*Your assignment*.
Look through the data below and extract, unchanged, the lines from the one that contains "let c := st.1.getD (pvDate r) 0" to the one that contains "cases s with", both included.

*Source data*.
::::::::
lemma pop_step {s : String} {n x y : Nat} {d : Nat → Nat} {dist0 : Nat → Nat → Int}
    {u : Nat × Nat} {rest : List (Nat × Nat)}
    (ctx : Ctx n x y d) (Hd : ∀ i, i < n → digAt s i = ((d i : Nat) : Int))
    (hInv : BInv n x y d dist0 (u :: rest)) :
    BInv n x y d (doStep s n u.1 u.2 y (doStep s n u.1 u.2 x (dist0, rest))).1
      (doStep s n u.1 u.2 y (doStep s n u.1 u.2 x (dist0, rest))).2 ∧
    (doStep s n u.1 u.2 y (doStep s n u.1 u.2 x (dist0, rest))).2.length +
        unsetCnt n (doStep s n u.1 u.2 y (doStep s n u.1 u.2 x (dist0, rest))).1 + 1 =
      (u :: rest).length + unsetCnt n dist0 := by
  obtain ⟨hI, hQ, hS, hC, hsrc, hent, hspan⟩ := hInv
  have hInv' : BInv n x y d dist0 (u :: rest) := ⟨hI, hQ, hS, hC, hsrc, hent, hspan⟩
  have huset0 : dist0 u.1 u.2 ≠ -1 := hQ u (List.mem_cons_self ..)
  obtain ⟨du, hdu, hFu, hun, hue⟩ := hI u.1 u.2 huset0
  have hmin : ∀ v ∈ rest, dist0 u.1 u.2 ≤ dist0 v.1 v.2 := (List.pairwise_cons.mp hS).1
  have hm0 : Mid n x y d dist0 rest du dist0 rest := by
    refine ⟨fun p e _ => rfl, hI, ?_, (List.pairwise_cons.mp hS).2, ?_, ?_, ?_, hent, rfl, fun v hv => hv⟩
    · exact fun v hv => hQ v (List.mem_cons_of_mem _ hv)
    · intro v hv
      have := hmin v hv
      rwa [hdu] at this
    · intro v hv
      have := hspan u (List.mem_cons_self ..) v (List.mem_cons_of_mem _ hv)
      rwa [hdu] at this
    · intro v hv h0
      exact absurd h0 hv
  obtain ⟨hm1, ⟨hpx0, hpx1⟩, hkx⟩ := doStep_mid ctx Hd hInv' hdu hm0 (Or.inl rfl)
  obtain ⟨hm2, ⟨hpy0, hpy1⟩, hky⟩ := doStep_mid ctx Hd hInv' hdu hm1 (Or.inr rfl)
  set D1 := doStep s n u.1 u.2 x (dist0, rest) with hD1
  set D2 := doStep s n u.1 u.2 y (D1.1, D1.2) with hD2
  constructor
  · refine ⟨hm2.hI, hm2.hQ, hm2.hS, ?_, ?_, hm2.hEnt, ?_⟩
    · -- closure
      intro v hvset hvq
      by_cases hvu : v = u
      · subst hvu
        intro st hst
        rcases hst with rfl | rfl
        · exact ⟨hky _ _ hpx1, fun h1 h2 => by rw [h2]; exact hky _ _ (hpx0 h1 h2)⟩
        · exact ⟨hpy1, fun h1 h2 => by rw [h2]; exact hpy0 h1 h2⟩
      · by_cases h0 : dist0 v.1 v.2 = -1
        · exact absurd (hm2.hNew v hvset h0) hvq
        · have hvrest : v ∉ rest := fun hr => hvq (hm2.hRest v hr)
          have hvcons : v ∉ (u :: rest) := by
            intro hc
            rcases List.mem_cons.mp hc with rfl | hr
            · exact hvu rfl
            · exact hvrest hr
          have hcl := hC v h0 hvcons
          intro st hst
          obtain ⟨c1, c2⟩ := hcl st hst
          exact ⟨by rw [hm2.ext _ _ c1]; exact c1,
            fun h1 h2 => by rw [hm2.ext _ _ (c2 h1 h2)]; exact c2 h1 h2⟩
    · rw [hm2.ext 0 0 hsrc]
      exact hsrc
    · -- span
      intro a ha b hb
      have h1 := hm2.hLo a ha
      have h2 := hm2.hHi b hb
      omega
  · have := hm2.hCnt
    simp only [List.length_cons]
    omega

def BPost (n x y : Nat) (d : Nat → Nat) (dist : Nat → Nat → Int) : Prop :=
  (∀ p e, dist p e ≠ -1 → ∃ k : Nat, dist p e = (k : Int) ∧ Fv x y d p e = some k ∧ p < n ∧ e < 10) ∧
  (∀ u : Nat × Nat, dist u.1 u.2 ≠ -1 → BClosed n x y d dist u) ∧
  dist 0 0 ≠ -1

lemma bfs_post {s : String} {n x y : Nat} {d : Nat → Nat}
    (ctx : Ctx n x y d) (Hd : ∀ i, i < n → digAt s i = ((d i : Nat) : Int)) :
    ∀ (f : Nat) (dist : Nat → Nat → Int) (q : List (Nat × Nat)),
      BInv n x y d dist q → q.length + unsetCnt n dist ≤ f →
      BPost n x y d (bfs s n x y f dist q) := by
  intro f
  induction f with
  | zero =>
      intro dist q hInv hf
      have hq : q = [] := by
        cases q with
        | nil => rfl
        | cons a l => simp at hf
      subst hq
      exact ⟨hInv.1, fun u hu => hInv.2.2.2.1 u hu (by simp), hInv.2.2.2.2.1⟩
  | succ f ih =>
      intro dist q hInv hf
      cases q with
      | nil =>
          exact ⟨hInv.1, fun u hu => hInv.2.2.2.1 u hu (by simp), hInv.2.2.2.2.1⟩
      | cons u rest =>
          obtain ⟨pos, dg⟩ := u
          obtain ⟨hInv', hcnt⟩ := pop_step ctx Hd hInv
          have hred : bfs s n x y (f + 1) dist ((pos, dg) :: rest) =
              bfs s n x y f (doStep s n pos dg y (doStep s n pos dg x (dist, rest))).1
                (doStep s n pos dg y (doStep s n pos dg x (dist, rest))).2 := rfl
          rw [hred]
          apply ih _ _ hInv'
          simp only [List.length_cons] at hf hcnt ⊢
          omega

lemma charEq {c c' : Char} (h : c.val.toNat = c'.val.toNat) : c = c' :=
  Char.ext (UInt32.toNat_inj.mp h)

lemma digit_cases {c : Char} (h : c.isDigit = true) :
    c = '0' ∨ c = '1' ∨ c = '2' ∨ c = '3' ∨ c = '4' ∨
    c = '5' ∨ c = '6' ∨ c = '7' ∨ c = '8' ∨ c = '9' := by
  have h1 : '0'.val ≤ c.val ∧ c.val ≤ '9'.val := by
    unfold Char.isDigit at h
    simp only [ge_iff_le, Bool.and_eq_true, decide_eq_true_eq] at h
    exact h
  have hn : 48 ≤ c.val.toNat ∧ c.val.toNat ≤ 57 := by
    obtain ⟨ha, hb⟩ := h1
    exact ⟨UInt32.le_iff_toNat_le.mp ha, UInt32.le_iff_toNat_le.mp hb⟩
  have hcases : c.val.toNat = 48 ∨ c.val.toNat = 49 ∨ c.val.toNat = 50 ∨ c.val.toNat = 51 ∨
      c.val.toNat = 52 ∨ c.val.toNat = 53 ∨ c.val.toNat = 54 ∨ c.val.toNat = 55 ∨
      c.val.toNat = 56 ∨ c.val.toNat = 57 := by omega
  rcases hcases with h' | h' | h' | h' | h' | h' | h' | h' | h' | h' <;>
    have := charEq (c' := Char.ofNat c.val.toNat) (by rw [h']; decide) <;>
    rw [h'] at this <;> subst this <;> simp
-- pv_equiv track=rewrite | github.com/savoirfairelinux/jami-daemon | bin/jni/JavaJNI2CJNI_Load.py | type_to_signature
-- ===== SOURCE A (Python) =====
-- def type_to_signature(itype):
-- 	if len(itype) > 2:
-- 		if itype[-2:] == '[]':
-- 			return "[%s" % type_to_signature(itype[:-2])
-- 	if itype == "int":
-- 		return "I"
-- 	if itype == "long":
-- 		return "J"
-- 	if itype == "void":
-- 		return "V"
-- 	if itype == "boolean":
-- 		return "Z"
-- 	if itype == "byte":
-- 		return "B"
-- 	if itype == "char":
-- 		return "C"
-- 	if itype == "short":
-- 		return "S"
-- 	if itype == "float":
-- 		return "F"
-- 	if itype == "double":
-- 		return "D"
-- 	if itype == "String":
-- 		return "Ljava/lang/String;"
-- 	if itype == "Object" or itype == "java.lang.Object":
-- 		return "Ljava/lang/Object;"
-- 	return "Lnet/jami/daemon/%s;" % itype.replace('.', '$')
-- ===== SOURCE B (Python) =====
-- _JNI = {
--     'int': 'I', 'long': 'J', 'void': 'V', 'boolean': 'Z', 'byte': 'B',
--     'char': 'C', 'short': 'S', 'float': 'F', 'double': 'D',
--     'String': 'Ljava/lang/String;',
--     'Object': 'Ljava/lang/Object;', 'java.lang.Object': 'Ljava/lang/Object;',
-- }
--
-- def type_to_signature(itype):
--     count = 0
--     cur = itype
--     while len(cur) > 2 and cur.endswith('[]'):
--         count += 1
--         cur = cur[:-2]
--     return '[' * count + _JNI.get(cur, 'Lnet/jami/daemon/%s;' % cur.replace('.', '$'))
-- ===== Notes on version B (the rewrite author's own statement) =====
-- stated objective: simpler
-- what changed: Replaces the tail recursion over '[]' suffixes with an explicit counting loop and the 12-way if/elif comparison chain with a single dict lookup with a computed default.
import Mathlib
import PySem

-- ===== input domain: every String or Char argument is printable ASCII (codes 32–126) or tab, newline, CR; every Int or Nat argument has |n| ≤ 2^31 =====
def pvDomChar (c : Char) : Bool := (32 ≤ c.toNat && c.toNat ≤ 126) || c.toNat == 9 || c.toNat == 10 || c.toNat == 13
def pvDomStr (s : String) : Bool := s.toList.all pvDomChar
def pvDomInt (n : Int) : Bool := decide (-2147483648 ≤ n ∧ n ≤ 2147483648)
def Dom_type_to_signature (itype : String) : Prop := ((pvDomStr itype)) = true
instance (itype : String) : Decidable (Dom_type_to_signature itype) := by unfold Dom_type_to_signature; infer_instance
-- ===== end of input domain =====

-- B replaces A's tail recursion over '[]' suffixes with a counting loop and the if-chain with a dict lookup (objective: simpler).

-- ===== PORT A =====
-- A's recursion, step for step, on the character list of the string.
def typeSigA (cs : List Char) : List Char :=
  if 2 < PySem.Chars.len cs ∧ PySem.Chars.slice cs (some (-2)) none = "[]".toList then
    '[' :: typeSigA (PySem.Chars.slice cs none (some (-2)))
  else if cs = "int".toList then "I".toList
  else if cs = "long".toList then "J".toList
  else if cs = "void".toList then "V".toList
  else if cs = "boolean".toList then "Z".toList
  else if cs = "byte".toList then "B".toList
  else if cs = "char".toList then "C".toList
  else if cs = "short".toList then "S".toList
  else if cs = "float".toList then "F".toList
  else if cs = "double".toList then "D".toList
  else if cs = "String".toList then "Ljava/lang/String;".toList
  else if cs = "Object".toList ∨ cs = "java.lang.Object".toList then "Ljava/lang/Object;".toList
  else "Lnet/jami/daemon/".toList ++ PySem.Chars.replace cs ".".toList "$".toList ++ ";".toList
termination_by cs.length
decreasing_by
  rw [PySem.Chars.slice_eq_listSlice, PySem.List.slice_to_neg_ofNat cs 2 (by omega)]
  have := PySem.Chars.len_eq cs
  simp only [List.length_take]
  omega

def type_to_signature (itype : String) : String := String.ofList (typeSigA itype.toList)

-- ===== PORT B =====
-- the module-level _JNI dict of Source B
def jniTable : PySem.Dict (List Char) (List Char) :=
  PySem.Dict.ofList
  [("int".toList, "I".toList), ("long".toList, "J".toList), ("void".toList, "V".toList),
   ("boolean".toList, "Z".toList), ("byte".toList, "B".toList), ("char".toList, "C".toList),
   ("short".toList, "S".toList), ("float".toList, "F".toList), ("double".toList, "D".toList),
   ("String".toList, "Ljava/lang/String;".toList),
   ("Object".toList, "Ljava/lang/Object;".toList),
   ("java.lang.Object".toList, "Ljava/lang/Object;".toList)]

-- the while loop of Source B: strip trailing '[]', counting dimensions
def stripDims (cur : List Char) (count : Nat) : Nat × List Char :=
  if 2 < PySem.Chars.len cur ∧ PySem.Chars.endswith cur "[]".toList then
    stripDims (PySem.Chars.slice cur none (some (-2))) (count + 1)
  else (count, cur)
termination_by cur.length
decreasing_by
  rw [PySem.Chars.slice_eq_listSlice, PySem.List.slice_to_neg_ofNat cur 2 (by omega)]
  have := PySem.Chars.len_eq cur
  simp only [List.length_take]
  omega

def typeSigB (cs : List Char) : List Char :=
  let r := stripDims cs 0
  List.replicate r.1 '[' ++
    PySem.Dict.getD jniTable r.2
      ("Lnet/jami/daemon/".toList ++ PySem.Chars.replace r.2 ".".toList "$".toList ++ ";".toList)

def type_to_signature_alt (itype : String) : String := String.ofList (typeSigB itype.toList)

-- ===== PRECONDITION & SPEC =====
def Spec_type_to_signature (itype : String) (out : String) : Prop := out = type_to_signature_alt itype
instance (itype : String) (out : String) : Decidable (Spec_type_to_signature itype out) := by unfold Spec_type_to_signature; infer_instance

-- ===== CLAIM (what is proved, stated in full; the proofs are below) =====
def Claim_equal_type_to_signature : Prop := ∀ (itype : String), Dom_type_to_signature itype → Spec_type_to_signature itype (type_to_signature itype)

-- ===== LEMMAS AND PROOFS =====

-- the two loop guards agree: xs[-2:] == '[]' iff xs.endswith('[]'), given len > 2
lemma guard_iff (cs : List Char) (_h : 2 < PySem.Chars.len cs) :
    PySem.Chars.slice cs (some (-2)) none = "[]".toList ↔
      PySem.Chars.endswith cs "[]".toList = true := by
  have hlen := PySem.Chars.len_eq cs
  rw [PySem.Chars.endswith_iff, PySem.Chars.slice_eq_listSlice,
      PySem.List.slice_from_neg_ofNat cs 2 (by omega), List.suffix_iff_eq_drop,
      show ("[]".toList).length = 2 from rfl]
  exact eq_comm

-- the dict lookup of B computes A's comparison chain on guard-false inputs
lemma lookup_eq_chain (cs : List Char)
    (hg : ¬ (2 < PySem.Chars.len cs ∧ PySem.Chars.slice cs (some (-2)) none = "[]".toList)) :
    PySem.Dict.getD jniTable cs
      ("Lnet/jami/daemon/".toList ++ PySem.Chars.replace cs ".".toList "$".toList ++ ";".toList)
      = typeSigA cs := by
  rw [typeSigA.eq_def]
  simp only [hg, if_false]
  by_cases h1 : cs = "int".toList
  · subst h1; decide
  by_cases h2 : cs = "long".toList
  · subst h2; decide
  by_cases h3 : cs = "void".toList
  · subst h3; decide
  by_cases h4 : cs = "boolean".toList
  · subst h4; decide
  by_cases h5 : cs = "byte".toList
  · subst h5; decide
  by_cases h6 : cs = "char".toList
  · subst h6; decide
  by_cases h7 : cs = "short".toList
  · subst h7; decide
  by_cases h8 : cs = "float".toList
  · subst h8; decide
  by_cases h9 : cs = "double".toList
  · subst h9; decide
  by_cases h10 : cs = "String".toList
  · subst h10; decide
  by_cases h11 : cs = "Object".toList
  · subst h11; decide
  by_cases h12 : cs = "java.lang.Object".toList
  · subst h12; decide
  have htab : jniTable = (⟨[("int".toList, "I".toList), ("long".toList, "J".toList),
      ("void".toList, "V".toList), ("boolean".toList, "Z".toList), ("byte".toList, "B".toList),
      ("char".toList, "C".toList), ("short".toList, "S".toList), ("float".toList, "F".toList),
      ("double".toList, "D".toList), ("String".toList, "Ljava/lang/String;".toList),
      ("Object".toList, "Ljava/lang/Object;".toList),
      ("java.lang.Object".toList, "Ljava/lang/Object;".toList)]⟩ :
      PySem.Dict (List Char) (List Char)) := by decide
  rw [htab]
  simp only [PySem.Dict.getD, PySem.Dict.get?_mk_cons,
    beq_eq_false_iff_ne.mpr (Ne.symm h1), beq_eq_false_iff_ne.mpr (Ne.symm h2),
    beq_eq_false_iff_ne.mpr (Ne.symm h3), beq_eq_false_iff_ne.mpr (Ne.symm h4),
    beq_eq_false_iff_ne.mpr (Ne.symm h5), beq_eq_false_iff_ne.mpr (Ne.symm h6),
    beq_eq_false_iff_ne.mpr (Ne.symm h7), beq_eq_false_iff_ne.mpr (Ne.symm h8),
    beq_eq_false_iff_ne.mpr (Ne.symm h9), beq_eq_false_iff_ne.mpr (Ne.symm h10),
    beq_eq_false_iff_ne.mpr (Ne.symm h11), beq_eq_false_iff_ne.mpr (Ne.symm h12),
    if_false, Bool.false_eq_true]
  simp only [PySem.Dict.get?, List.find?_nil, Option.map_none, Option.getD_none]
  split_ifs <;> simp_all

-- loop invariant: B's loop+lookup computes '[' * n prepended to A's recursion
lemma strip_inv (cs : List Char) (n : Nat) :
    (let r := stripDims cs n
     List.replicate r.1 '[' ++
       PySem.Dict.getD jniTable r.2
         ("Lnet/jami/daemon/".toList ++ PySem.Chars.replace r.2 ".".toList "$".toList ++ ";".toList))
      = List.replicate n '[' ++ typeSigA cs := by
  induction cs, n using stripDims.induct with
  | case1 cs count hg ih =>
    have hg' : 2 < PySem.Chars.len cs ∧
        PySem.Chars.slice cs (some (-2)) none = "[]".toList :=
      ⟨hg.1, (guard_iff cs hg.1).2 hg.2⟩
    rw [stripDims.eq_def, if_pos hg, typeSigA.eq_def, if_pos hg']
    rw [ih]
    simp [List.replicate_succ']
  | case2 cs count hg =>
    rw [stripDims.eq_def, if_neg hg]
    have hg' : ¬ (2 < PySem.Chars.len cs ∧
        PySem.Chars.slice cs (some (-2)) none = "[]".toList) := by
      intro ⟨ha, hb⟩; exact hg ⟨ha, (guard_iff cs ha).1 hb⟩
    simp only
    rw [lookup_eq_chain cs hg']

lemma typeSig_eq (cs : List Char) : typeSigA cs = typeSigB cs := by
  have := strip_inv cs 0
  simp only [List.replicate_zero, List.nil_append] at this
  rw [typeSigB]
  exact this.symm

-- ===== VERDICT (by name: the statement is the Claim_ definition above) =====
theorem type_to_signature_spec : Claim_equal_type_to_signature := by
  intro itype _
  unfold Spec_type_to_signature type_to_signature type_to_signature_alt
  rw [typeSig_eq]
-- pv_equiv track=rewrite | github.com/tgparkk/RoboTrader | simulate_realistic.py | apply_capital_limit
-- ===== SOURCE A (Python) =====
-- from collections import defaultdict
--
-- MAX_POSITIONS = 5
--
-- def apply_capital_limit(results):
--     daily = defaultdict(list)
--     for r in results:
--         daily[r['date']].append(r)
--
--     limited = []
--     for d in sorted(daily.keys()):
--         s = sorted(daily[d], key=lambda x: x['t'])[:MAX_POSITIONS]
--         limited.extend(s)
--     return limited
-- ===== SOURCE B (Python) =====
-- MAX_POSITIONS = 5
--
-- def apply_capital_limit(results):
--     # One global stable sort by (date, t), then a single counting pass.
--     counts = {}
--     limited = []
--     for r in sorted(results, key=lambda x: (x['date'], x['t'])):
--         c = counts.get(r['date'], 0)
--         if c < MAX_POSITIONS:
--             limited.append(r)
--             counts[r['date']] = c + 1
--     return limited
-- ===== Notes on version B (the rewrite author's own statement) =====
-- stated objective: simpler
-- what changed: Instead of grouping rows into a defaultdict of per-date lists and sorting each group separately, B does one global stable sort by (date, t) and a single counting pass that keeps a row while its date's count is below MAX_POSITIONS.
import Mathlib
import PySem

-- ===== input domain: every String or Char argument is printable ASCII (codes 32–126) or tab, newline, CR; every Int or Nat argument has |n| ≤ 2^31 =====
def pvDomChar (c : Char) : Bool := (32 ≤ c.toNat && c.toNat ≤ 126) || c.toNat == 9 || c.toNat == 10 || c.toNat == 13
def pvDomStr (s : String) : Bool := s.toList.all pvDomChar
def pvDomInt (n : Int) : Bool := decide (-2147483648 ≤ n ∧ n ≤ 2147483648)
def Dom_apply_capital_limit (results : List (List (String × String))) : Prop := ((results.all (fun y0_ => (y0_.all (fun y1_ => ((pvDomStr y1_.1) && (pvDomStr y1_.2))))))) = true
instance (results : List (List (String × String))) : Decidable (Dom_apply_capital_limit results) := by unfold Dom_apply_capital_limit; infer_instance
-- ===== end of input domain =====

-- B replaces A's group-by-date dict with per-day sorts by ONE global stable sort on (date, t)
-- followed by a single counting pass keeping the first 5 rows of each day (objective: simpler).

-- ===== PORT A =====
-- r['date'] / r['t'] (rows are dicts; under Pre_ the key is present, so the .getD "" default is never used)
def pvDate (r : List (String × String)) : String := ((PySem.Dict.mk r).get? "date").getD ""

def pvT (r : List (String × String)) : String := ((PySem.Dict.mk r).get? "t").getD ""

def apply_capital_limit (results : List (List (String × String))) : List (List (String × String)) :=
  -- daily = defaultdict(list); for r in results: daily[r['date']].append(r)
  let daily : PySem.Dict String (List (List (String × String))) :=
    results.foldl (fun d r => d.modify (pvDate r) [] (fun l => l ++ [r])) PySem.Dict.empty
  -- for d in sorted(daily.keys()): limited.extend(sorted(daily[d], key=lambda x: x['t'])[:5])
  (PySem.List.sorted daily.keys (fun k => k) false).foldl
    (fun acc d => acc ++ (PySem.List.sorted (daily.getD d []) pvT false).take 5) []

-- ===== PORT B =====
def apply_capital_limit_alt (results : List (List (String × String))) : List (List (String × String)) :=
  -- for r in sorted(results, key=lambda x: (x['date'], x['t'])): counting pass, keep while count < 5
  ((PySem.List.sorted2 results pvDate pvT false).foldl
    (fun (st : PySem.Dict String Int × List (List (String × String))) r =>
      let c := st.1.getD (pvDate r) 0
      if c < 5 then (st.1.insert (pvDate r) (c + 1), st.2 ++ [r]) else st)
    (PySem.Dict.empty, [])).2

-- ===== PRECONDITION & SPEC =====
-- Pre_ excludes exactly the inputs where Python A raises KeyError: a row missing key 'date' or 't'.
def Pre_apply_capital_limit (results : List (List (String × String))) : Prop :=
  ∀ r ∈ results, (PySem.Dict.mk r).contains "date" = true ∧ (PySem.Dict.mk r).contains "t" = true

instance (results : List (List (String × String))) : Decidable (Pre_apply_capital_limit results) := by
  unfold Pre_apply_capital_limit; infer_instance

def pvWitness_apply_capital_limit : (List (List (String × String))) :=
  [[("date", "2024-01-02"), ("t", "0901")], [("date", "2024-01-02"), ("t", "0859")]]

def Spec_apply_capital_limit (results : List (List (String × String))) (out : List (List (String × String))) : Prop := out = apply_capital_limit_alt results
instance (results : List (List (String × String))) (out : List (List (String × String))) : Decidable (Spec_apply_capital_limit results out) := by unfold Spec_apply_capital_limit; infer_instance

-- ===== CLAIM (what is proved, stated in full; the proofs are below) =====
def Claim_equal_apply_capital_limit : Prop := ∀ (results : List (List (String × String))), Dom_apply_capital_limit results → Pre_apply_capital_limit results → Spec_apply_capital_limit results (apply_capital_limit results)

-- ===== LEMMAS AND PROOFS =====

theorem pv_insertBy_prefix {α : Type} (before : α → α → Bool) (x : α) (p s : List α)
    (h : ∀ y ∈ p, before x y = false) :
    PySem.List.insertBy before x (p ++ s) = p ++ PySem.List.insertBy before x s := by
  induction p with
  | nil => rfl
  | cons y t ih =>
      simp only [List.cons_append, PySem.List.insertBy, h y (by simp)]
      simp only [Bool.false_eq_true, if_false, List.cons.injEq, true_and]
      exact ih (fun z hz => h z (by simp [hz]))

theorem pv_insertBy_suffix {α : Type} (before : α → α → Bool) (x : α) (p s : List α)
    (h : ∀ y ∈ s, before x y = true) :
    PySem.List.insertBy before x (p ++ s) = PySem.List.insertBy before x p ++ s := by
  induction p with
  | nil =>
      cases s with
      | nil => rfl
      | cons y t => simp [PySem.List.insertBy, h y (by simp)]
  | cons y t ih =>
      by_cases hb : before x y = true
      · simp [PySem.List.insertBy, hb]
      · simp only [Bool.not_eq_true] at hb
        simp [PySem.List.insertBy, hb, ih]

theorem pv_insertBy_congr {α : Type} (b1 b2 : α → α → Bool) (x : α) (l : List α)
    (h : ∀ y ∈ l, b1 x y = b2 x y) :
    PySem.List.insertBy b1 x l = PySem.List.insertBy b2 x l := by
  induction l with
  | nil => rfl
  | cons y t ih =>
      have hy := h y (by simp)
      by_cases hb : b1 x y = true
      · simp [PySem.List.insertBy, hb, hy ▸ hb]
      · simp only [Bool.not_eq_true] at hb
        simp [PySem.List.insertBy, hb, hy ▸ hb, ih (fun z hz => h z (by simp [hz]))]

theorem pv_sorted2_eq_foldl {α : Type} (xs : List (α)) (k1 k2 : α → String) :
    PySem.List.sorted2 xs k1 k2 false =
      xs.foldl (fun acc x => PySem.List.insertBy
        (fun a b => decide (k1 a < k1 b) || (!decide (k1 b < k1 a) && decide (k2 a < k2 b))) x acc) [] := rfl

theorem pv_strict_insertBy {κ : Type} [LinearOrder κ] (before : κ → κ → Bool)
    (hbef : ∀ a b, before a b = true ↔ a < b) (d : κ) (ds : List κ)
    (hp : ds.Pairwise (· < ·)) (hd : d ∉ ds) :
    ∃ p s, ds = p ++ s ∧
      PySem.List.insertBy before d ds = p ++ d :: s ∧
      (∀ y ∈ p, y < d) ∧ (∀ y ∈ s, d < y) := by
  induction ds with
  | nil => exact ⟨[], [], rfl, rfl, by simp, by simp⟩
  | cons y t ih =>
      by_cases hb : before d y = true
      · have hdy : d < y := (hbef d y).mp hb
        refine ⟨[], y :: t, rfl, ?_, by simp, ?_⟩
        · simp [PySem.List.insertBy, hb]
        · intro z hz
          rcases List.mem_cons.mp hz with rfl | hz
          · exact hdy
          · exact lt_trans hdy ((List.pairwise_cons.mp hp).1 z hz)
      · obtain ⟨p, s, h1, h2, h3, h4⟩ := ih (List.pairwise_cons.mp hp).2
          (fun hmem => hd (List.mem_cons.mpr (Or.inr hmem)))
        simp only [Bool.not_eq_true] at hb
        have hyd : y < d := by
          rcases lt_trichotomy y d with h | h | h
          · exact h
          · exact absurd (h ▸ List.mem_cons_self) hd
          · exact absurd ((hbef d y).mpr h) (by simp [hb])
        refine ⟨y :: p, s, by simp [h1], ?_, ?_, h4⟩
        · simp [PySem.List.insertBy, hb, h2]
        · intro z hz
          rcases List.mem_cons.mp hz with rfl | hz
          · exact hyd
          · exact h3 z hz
::::::::
*Output below*.
      let c := st.1.getD (pvDate r) 0
      if c < 5 then (st.1.insert (pvDate r) (c + 1), st.2 ++ [r]) else st)
    (PySem.Dict.empty, [])).2

-- ===== PRECONDITION & SPEC =====
-- Pre_ excludes exactly the inputs where Python A raises KeyError: a row missing key 'date' or 't'.
def Pre_apply_capital_limit (results : List (List (String × String))) : Prop :=
  ∀ r ∈ results, (PySem.Dict.mk r).contains "date" = true ∧ (PySem.Dict.mk r).contains "t" = true

instance (results : List (List (String × String))) : Decidable (Pre_apply_capital_limit results) := by
  unfold Pre_apply_capital_limit; infer_instance

def pvWitness_apply_capital_limit : (List (List (String × String))) :=
  [[("date", "2024-01-02"), ("t", "0901")], [("date", "2024-01-02"), ("t", "0859")]]

def Spec_apply_capital_limit (results : List (List (String × String))) (out : List (List (String × String))) : Prop := out = apply_capital_limit_alt results
instance (results : List (List (String × String))) (out : List (List (String × String))) : Decidable (Spec_apply_capital_limit results out) := by unfold Spec_apply_capital_limit; infer_instance

-- ===== CLAIM (what is proved, stated in full; the proofs are below) =====
def Claim_equal_apply_capital_limit : Prop := ∀ (results : List (List (String × String))), Dom_apply_capital_limit results → Pre_apply_capital_limit results → Spec_apply_capital_limit results (apply_capital_limit results)

-- ===== LEMMAS AND PROOFS =====

theorem pv_insertBy_prefix {α : Type} (before : α → α → Bool) (x : α) (p s : List α)
    (h : ∀ y ∈ p, before x y = false) :
    PySem.List.insertBy before x (p ++ s) = p ++ PySem.List.insertBy before x s := by
  induction p with
  | nil => rfl
  | cons y t ih =>
      simp only [List.cons_append, PySem.List.insertBy, h y (by simp)]
      simp only [Bool.false_eq_true, if_false, List.cons.injEq, true_and]
      exact ih (fun z hz => h z (by simp [hz]))

theorem pv_insertBy_suffix {α : Type} (before : α → α → Bool) (x : α) (p s : List α)
    (h : ∀ y ∈ s, before x y = true) :
    PySem.List.insertBy before x (p ++ s) = PySem.List.insertBy before x p ++ s := by
  induction p with
  | nil =>
      cases s with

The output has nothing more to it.